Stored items
☆ ☆ ☆ ☆ ☆ ☆ ☆
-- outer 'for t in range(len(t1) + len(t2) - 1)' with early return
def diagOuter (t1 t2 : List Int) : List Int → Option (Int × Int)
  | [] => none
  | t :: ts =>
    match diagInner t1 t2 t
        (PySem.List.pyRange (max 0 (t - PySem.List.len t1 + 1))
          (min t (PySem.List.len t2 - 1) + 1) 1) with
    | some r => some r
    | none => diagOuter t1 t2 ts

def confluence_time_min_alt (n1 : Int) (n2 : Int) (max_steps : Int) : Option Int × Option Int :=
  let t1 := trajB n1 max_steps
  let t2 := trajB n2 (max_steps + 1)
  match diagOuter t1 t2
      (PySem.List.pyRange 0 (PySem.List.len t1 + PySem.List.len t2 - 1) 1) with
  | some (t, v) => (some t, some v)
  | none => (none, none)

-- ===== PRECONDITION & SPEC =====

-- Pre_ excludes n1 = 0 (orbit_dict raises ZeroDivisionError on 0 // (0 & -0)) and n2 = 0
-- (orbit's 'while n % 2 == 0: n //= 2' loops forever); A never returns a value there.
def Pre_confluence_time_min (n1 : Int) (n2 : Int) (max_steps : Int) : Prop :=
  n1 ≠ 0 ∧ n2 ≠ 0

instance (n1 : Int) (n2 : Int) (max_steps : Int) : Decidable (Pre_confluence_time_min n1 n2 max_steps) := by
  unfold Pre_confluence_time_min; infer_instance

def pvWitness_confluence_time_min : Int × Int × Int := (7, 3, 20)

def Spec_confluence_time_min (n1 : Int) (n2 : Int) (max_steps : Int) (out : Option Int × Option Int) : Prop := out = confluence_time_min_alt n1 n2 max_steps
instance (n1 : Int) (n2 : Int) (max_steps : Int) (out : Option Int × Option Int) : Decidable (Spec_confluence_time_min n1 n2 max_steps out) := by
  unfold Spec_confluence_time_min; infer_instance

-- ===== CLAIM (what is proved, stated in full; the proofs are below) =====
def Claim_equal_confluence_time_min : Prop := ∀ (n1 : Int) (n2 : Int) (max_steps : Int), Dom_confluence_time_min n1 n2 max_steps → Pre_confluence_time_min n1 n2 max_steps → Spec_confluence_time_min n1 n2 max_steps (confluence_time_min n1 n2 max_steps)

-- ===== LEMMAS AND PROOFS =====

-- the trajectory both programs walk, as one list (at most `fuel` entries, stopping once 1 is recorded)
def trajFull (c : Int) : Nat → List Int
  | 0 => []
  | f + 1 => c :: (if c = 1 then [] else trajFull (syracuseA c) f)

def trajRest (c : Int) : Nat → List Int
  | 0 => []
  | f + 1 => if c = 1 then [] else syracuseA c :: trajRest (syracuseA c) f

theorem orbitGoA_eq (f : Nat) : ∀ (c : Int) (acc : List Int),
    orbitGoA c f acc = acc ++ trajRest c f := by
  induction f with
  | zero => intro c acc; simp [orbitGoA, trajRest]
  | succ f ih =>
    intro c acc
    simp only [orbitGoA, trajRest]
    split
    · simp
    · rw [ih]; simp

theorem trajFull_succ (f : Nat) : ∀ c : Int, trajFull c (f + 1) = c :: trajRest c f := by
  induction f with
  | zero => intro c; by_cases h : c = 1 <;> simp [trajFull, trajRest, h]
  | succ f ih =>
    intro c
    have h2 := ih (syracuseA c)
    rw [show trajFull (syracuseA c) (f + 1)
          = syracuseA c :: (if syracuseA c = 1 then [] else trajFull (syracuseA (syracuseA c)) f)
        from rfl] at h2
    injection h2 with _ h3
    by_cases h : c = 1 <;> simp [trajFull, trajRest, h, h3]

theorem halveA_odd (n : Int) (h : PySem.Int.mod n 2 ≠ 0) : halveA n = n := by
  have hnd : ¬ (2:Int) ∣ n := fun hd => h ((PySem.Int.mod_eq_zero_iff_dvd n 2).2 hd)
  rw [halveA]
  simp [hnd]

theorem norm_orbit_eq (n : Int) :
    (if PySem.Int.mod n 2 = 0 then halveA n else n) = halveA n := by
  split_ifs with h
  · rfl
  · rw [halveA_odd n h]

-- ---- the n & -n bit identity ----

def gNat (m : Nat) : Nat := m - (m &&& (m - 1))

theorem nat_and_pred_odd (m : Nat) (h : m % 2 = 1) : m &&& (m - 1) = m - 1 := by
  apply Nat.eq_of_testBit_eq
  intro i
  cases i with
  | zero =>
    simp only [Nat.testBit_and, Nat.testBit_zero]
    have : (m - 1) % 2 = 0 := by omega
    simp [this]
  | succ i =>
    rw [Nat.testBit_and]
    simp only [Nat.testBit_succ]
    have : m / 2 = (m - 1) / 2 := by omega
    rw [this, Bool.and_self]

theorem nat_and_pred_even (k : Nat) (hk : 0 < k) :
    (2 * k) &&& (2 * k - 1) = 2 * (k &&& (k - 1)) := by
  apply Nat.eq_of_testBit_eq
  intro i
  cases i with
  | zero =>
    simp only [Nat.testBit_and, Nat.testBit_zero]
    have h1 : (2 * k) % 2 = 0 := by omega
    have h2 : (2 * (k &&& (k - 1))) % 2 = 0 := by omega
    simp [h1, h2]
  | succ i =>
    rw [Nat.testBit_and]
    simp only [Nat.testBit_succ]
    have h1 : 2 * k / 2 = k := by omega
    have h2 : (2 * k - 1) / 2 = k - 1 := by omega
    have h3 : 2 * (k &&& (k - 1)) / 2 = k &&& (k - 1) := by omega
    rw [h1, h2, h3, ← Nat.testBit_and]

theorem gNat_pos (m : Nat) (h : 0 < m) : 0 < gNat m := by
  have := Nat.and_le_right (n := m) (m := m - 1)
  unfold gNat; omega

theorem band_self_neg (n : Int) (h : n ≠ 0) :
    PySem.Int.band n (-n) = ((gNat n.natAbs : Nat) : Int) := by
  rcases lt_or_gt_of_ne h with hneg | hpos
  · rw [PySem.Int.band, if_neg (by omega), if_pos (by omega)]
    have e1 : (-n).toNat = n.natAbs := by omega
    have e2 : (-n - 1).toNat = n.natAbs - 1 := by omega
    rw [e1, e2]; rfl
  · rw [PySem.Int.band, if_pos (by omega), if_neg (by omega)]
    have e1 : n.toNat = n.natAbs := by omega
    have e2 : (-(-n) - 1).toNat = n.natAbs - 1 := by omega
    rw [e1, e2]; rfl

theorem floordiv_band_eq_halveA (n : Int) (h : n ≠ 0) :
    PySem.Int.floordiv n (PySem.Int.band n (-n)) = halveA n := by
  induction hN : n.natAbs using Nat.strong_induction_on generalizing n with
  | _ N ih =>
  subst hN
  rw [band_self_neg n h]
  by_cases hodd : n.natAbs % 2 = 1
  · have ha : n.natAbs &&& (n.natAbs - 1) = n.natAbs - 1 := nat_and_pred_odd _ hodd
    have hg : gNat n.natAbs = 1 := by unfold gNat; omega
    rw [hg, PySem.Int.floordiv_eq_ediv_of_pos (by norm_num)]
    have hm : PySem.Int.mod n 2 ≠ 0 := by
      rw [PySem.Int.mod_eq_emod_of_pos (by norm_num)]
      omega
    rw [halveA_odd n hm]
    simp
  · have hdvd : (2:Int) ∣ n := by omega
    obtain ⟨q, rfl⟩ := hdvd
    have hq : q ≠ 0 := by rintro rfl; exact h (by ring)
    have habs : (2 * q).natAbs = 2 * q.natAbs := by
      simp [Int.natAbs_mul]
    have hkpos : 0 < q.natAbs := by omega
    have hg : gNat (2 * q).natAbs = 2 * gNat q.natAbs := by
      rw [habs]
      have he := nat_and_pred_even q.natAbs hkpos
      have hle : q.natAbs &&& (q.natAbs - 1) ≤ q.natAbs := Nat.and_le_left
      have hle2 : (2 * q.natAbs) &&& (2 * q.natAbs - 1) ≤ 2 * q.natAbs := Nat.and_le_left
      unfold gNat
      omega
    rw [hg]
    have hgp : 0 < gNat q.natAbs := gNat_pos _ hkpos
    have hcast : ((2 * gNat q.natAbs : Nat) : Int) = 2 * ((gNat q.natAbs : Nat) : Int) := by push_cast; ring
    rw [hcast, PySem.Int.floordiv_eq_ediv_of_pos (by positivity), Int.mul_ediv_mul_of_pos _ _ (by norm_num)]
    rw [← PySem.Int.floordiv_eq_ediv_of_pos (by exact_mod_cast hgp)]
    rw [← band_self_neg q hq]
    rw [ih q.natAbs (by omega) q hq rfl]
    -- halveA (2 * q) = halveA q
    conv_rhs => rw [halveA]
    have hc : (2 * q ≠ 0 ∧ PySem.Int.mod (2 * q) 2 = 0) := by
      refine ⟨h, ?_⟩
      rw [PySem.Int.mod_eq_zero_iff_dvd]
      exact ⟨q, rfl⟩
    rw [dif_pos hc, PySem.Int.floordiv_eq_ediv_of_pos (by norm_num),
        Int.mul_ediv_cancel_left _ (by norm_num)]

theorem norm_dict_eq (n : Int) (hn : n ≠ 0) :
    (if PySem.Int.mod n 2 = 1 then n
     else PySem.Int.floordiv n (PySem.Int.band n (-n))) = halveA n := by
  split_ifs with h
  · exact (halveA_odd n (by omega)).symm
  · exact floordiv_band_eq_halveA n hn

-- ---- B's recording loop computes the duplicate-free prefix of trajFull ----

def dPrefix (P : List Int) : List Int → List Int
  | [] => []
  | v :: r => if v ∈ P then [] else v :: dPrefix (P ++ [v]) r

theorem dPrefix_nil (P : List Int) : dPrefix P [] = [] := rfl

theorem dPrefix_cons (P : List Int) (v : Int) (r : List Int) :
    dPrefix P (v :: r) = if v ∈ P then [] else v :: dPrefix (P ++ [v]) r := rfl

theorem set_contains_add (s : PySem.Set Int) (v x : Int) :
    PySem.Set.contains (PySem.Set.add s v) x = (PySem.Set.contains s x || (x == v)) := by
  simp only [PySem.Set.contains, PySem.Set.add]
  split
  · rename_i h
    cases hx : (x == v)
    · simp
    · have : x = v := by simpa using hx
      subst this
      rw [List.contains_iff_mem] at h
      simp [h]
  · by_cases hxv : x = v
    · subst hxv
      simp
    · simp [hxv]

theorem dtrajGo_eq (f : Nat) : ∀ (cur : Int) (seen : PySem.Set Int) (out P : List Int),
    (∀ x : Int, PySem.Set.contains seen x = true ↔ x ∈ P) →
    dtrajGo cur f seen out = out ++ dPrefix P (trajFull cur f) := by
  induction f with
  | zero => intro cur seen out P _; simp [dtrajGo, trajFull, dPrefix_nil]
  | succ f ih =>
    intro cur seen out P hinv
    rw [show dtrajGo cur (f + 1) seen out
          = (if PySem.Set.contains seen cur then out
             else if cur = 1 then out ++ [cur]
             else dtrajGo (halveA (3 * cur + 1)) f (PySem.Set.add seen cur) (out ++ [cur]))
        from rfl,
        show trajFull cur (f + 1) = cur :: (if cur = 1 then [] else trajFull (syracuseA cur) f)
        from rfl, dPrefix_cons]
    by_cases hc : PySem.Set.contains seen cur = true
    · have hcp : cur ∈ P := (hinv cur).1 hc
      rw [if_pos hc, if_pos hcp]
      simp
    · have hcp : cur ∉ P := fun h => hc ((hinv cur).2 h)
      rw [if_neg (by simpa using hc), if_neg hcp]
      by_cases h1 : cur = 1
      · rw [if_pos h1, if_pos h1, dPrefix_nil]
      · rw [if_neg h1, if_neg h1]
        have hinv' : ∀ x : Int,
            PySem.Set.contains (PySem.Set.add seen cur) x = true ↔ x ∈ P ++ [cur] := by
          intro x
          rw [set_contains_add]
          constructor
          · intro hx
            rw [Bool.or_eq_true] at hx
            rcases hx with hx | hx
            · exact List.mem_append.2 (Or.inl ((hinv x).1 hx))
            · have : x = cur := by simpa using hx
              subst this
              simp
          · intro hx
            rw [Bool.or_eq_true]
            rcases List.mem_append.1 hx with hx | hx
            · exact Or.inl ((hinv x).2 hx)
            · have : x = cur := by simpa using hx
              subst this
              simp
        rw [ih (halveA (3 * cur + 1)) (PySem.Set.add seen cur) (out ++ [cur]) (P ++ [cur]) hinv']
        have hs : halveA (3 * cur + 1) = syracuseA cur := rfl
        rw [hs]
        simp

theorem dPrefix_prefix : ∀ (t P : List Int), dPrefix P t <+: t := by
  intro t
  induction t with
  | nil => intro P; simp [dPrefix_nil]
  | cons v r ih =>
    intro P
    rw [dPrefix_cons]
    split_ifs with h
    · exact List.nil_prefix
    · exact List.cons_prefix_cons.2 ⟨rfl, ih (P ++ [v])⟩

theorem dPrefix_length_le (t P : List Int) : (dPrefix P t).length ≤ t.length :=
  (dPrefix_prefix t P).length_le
☆ ☆ ☆ ☆ ☆ ☆ ☆
All lines in the entries above that hold the word "rcases" need to be copied.

  rcases lt_or_gt_of_ne h with hneg | hpos
            rcases hx with hx | hx
            rcases List.mem_append.1 hx with hx | hx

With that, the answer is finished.